## Instructions to follow
Return only those lines of the records below in which "side" appears.
Start of Block
-- pv_equiv track=rewrite | github.com/ReedSein/astrbot_plugin_mnemosyne | core/tools.py | remove_system_content
-- ===== SOURCE A (Python) =====
-- def remove_system_content(
--     contents: list[dict[str, str]], contexts_memory_len: int = 0
-- ) -> list[dict[str, str]]:
--     """
--     从LLM上下文中移除较旧的系统提示 ('role'='system' 的消息)，
--     保留指定数量的最新的 system 消息，并维持整体消息顺序。
--     """
--     if not isinstance(contents, list):
--         return []
--     if contexts_memory_len < 0:
--         return contents
--
--     system_message_indices = [
--         i
--         for i, msg in enumerate(contents)
--         if isinstance(msg, dict) and msg.get("role") == "system"
--     ]
--     indices_to_remove: set[int] = set()
--     num_system_messages = len(system_message_indices)
--
--     if num_system_messages > contexts_memory_len:
--         num_to_remove = num_system_messages - contexts_memory_len
--         indices_to_remove = set(system_message_indices[:num_to_remove])
--
--     cleaned_contents = [
--         msg for i, msg in enumerate(contents) if i not in indices_to_remove
--     ]
--
--     return cleaned_contents
-- ===== SOURCE B (Python) =====
-- def remove_system_content(
--     contents: list[dict[str, str]], contexts_memory_len: int = 0
-- ) -> list[dict[str, str]]:
--     """Keep only the newest `contexts_memory_len` system messages, preserving order."""
--     if not isinstance(contents, list):
--         return []
--     if contexts_memory_len < 0:
--         return contents
--
--     kept = 0
--     out = []
--     for msg in reversed(contents):
--         if isinstance(msg, dict) and msg.get("role") == "system":
--             if kept < contexts_memory_len:
--                 kept += 1
--                 out.append(msg)
--         else:
--             out.append(msg)
--     out.reverse()
--     return out
-- ===== Notes on version B (the rewrite author's own statement) =====
-- stated objective: alternative
-- what changed: A single backward pass over reversed(contents) keeps every non-system message and the first contexts_memory_len system messages it meets (the newest ones), then reverses the output; no counting pass, no index list, no removal set.
import Mathlib
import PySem

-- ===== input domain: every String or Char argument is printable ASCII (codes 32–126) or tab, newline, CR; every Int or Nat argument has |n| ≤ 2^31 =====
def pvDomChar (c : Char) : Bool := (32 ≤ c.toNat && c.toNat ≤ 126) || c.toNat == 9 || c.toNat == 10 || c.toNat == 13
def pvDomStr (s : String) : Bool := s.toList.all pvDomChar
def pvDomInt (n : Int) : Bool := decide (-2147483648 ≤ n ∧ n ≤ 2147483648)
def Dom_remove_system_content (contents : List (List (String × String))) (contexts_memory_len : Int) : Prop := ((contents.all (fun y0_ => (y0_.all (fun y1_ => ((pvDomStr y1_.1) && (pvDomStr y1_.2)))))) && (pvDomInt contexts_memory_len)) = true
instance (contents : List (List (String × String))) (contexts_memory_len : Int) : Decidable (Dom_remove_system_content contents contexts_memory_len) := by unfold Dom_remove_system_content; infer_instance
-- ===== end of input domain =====

-- B replaces A's forward index-list/removal-set construction by one backward pass that keeps the newest N system messages and reverses (objective: alternative).


-- ===== PORT A =====
-- msg.get("role") == "system"  (isinstance(msg, dict) is always true under the type convention)
def pvIsSys (m : List (String × String)) : Bool :=
  PySem.Dict.get? (PySem.Dict.mk m) "role" == some "system"

-- the comprehension [i for i, msg in enumerate(contents) if ... msg.get("role") == "system"]
def pvSysIdx (xs : List (List (String × String))) (s : Int) : List Int :=
  (PySem.List.enumerate xs s).filterMap (fun p => if pvIsSys p.2 then some p.1 else none)

def remove_system_content (contents : List (List (String × String))) (contexts_memory_len : Int) : List (List (String × String)) :=
  -- isinstance(contents, list) is always true under the type convention
  if contexts_memory_len < 0 then contents
  else
    let system_message_indices := pvSysIdx contents 0
    let num_system_messages : Int := system_message_indices.length
    let indices_to_remove : PySem.Set Int :=
      if num_system_messages > contexts_memory_len then
        PySem.Set.ofList (PySem.List.slice system_message_indices none (some (num_system_messages - contexts_memory_len)))
      else PySem.Set.empty
    (PySem.List.enumerate contents 0).filterMap
      (fun p => if p.1 ∈ indices_to_remove then none else some p.2)

-- ===== PORT B =====
-- the loop over reversed(contents): keep a system message only while kept < limit
def pvRevKeep (limit : Int) : List (List (String × String)) → Int → List (List (String × String))
  | [], _ => []
  | m :: rest, kept =>
    if pvIsSys m then
      if kept < limit then m :: pvRevKeep limit rest (kept + 1)
      else pvRevKeep limit rest kept
    else m :: pvRevKeep limit rest kept

def remove_system_content_alt (contents : List (List (String × String))) (contexts_memory_len : Int) : List (List (String × String)) :=
  if contexts_memory_len < 0 then contents
  else (pvRevKeep contexts_memory_len contents.reverse 0).reverse

-- ===== PRECONDITION & SPEC =====
def Spec_remove_system_content (contents : List (List (String × String))) (contexts_memory_len : Int) (out : List (List (String × String))) : Prop := out = remove_system_content_alt contents contexts_memory_len
instance (contents : List (List (String × String))) (contexts_memory_len : Int) (out : List (List (String × String))) : Decidable (Spec_remove_system_content contents contexts_memory_len out) := by unfold Spec_remove_system_content; infer_instance

-- ===== CLAIM =====
def Claim_equal_remove_system_content : Prop := ∀ (contents : List (List (String × String))) (contexts_memory_len : Int), Dom_remove_system_content contents contexts_memory_len → Spec_remove_system_content contents contexts_memory_len (remove_system_content contents contexts_memory_len)

-- ===== LEMMAS AND PROOFS =====

-- proof-side helper: drop the first k system messages of a forward list
def pvDropSys : List (List (String × String)) → Int → List (List (String × String))
  | [], _ => []
  | m :: rest, k =>
    if 0 < k ∧ pvIsSys m = true then pvDropSys rest (k - 1)
    else m :: pvDropSys rest k

lemma pvSysIdx_nil (s : Int) : pvSysIdx [] s = [] := rfl

lemma pvSysIdx_cons (m : List (String × String)) (rest : List (List (String × String))) (s : Int) :
    pvSysIdx (m :: rest) s =
      if pvIsSys m then s :: pvSysIdx rest (s + 1) else pvSysIdx rest (s + 1) := by
  unfold pvSysIdx
  rw [PySem.List.enumerate_cons, List.filterMap_cons]
  by_cases h : pvIsSys m <;> simp [h]

lemma pvSysIdx_ge (xs : List (List (String × String))) (s : Int) :
    ∀ i ∈ pvSysIdx xs s, s ≤ i := by
  induction xs generalizing s with
  | nil => simp [pvSysIdx_nil]
  | cons m rest ih =>
    intro i hi
    rw [pvSysIdx_cons] at hi
    split at hi
    · rcases List.mem_cons.mp hi with h | h
      · omega
      · have := ih (s + 1) i h; omega
    · have := ih (s + 1) i hi; omega

lemma pvSysIdx_length (xs : List (List (String × String))) (s : Int) :
    (pvSysIdx xs s).length = xs.countP (fun m => pvIsSys m) := by
  induction xs generalizing s with
  | nil => simp [pvSysIdx_nil]
  | cons m rest ih =>
    rw [pvSysIdx_cons, List.countP_cons]
    by_cases h : pvIsSys m <;> simp [h, ih]

lemma pvEnum_fst_ge (xs : List (List (String × String))) (s : Int) :
    ∀ p ∈ PySem.List.enumerate xs s, s ≤ p.1 := by
  induction xs generalizing s with
  | nil => simp [PySem.List.enumerate_nil]
  | cons m rest ih =>
    intro p hp
    rw [PySem.List.enumerate_cons] at hp
    rcases List.mem_cons.mp hp with h | h
    · subst h; simp
    · have := ih (s + 1) p h; omega

lemma pvDropSys_cons (m : List (String × String)) (rest : List (List (String × String))) (k : Int) :
    pvDropSys (m :: rest) k =
      if 0 < k ∧ pvIsSys m = true then pvDropSys rest (k - 1) else m :: pvDropSys rest k := rfl

lemma pvDropSys_zero (xs : List (List (String × String))) : pvDropSys xs 0 = xs := by
  induction xs with
  | nil => rfl
  | cons m rest ih =>
    rw [pvDropSys_cons, if_neg (by simp), ih]

-- Core A-side: filtering out the first r system indices equals the skip-counter helper.
lemma pvCore (xs : List (List (String × String))) (s : Int) (r : Nat) :
    (PySem.List.enumerate xs s).filterMap
      (fun p => if p.1 ∈ (pvSysIdx xs s).take r then none else some p.2)
    = pvDropSys xs (r : Int) := by
  induction xs generalizing s r with
  | nil => simp [PySem.List.enumerate_nil, pvDropSys]
  | cons m rest ih =>
    rw [PySem.List.enumerate_cons, pvSysIdx_cons]
    by_cases hm : pvIsSys m
    · rw [if_pos hm]
      cases r with
      | zero =>
        have h0 := ih (s + 1) 0
        rw [List.take_zero] at h0
        rw [List.take_zero, List.filterMap_cons]
        have hhead : (if (s, m).1 ∈ ([] : List Int) then none else some (s, m).2) = some m := by
          simp
        rw [hhead, h0, Nat.cast_zero, pvDropSys_cons, if_neg (by simp)]
      | succ r' =>
        rw [List.take_succ_cons, List.filterMap_cons]
        have hhead : (if (s, m).1 ∈ s :: (pvSysIdx rest (s + 1)).take r' then none else some (s, m).2) = none := by
          simp
        rw [hhead]
        have hcong : (List.filterMap
            (fun p => if p.1 ∈ s :: (pvSysIdx rest (s + 1)).take r' then none else some p.2)
            (PySem.List.enumerate rest (s + 1)))
            = List.filterMap
            (fun p => if p.1 ∈ (pvSysIdx rest (s + 1)).take r' then none else some p.2)
            (PySem.List.enumerate rest (s + 1)) := by
          apply List.filterMap_congr
          intro p hp
          have hge := pvEnum_fst_ge rest (s + 1) p hp
          have hne : p.1 ≠ s := by omega
          simp [hne]
        rw [hcong, ih (s + 1) r']
        rw [pvDropSys_cons, if_pos ⟨by push_cast; omega, hm⟩]
        have hcast : ((r' + 1 : Nat) : Int) - 1 = (r' : Int) := by push_cast; ring
        rw [hcast]
    · rw [if_neg hm, List.filterMap_cons]
      have hs : s ∉ (pvSysIdx rest (s + 1)).take r := by
        intro h
        have := pvSysIdx_ge rest (s + 1) s (List.mem_of_mem_take h)
        omega
      have hhead : (if (s, m).1 ∈ (pvSysIdx rest (s + 1)).take r then none else some (s, m).2) = some m := by
        simp [hs]
      rw [hhead, ih (s + 1) r]
      rw [pvDropSys_cons, if_neg (by intro h; exact hm h.2)]

-- A equals the skip-counter helper.
lemma pvA_eq_drop (contents : List (List (String × String))) (k : Int) (hk : 0 ≤ k) :
    remove_system_content contents k
      = pvDropSys contents (max 0 ((contents.countP (fun m => pvIsSys m) : Int) - k)) := by
  unfold remove_system_content
  rw [if_neg (by omega)]
  have hcount : contents.countP (fun m => pvIsSys m) = (pvSysIdx contents 0).length :=
    (pvSysIdx_length contents 0).symm
  by_cases hgt : ((pvSysIdx contents 0).length : Int) > k
  · simp only [gt_iff_lt]
    rw [if_pos hgt]
    have hle : (0:Int) ≤ ((pvSysIdx contents 0).length : Int) - k := by omega
    rw [PySem.List.slice_to (pvSysIdx contents 0) hle]
    have hmax : max 0 ((contents.countP (fun m => pvIsSys m) : Int) - k)
        = (((((pvSysIdx contents 0).length : Int)) - k).toNat : Int) := by
      rw [hcount]; omega
    rw [hmax, ← pvCore contents 0 ((((pvSysIdx contents 0).length : Int) - k).toNat)]
    apply List.filterMap_congr
    intro p _
    have hiff : p.1 ∈ PySem.Set.ofList ((pvSysIdx contents 0).take (((pvSysIdx contents 0).length : Int) - k).toNat)
        ↔ p.1 ∈ (pvSysIdx contents 0).take (((pvSysIdx contents 0).length : Int) - k).toNat := by
      simp [pysem]
    by_cases hmem : p.1 ∈ (pvSysIdx contents 0).take (((pvSysIdx contents 0).length : Int) - k).toNat
    · rw [if_pos (hiff.mpr hmem), if_pos hmem]
    · rw [if_neg (fun h => hmem (hiff.mp h)), if_neg hmem]
  · simp only [gt_iff_lt]
    rw [if_neg hgt]
    have hmax : max 0 ((contents.countP (fun m => pvIsSys m) : Int) - k) = 0 := by
      rw [hcount]; omega
    rw [hmax, pvDropSys_zero]
    calc (PySem.List.enumerate contents 0).filterMap
          (fun p => if p.1 ∈ (PySem.Set.empty : PySem.Set Int) then none else some p.2)
        = (PySem.List.enumerate contents 0).filterMap (fun p => some p.2) := by
          apply List.filterMap_congr
          intro p _
          rw [if_neg (by simp [PySem.Set.empty])]
      _ = contents := by
          simp [PySem.List.map_snd_enumerate]

-- pvRevKeep on a snoc: the last element is kept unless it is system and the budget is exhausted by ys.
lemma pvRevKeep_snoc (limit : Int) (ys : List (List (String × String))) (m : List (String × String)) (kept : Int) :
    pvRevKeep limit (ys ++ [m]) kept =
      pvRevKeep limit ys kept ++
        (if pvIsSys m = true ∧ limit ≤ kept + (ys.countP (fun x => pvIsSys x) : Int) then [] else [m]) := by
  induction ys generalizing kept with
  | nil =>
    simp only [List.nil_append, List.countP_nil, Nat.cast_zero, add_zero]
    show pvRevKeep limit [m] kept = _
    simp only [pvRevKeep]
    split_ifs <;> simp_all <;> omega
  | cons y ys' ih =>
    rw [List.cons_append]
    show pvRevKeep limit (y :: (ys' ++ [m])) kept = pvRevKeep limit (y :: ys') kept ++ _
    simp only [pvRevKeep, List.countP_cons, ih]
    split_ifs <;> simp_all <;> omega

-- B's backward pass equals the skip-counter helper.
lemma pvB_eq_drop (contents : List (List (String × String))) (k : Int) (hk : 0 ≤ k) :
    (pvRevKeep k contents.reverse 0).reverse
      = pvDropSys contents (max 0 ((contents.countP (fun m => pvIsSys m) : Int) - k)) := by
  induction contents with
  | nil => rfl
  | cons m rest ih =>
    rw [List.reverse_cons, pvRevKeep_snoc, List.countP_reverse, List.countP_cons, pvDropSys_cons]
    set c : Nat := rest.countP (fun x => pvIsSys x) with hc
    by_cases hm : pvIsSys m = true
    · rw [if_pos hm]
      by_cases hlt : (0:Int) + (c : Int) < k
      · -- budget not exhausted: m is kept; the A-side skip counter is 0 on the head
        rw [if_neg (by rintro ⟨-, h2⟩; omega)]
        rw [if_neg (by rintro ⟨h1, -⟩; omega)]
        rw [List.reverse_append, List.reverse_singleton, List.singleton_append]
        have hmax : max 0 (((c + 1 : Nat) : Int) - k) = max 0 ((c : Int) - k) := by
          push_cast; omega
        rw [ih, hmax]
      · -- budget exhausted: m is dropped; the A side skips the head and decrements
        rw [if_pos ⟨hm, by omega⟩]
        rw [if_pos ⟨by push_cast; omega, hm⟩]
        have hmax : max 0 (((c + 1 : Nat) : Int) - k) - 1 = max 0 ((c : Int) - k) := by
          push_cast; omega
        rw [List.append_nil, hmax]
        exact ih
    · -- not a system message: always kept
      rw [if_neg hm]
      rw [if_neg (by rintro ⟨h1, -⟩; exact hm h1)]
      rw [if_neg (by rintro ⟨-, h2⟩; exact hm h2)]
      rw [List.reverse_append, List.reverse_singleton, List.singleton_append]
      have hmax : max 0 (((c + 0 : Nat) : Int) - k) = max 0 ((c : Int) - k) := by
        push_cast; omega
      rw [ih, hmax]

theorem pv_main (contents : List (List (String × String))) (k : Int) :
    remove_system_content contents k = remove_system_content_alt contents k := by
  by_cases hneg : k < 0
  · unfold remove_system_content remove_system_content_alt
    simp [hneg]
  · have hk : 0 ≤ k := by omega
    rw [pvA_eq_drop contents k hk]
    unfold remove_system_content_alt
    rw [if_neg hneg, pvB_eq_drop contents k hk]

-- ===== VERDICT =====
theorem remove_system_content_spec : Claim_equal_remove_system_content := by
  intro contents k _
  unfold Spec_remove_system_content
  exact pv_main contents k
End of Block
## Exercise solution
-- proof-side helper: drop the first k system messages of a forward list
-- Core A-side: filtering out the first r system indices equals the skip-counter helper.
      · -- budget not exhausted: m is kept; the A-side skip counter is 0 on the head
      · -- budget exhausted: m is dropped; the A side skips the head and decrements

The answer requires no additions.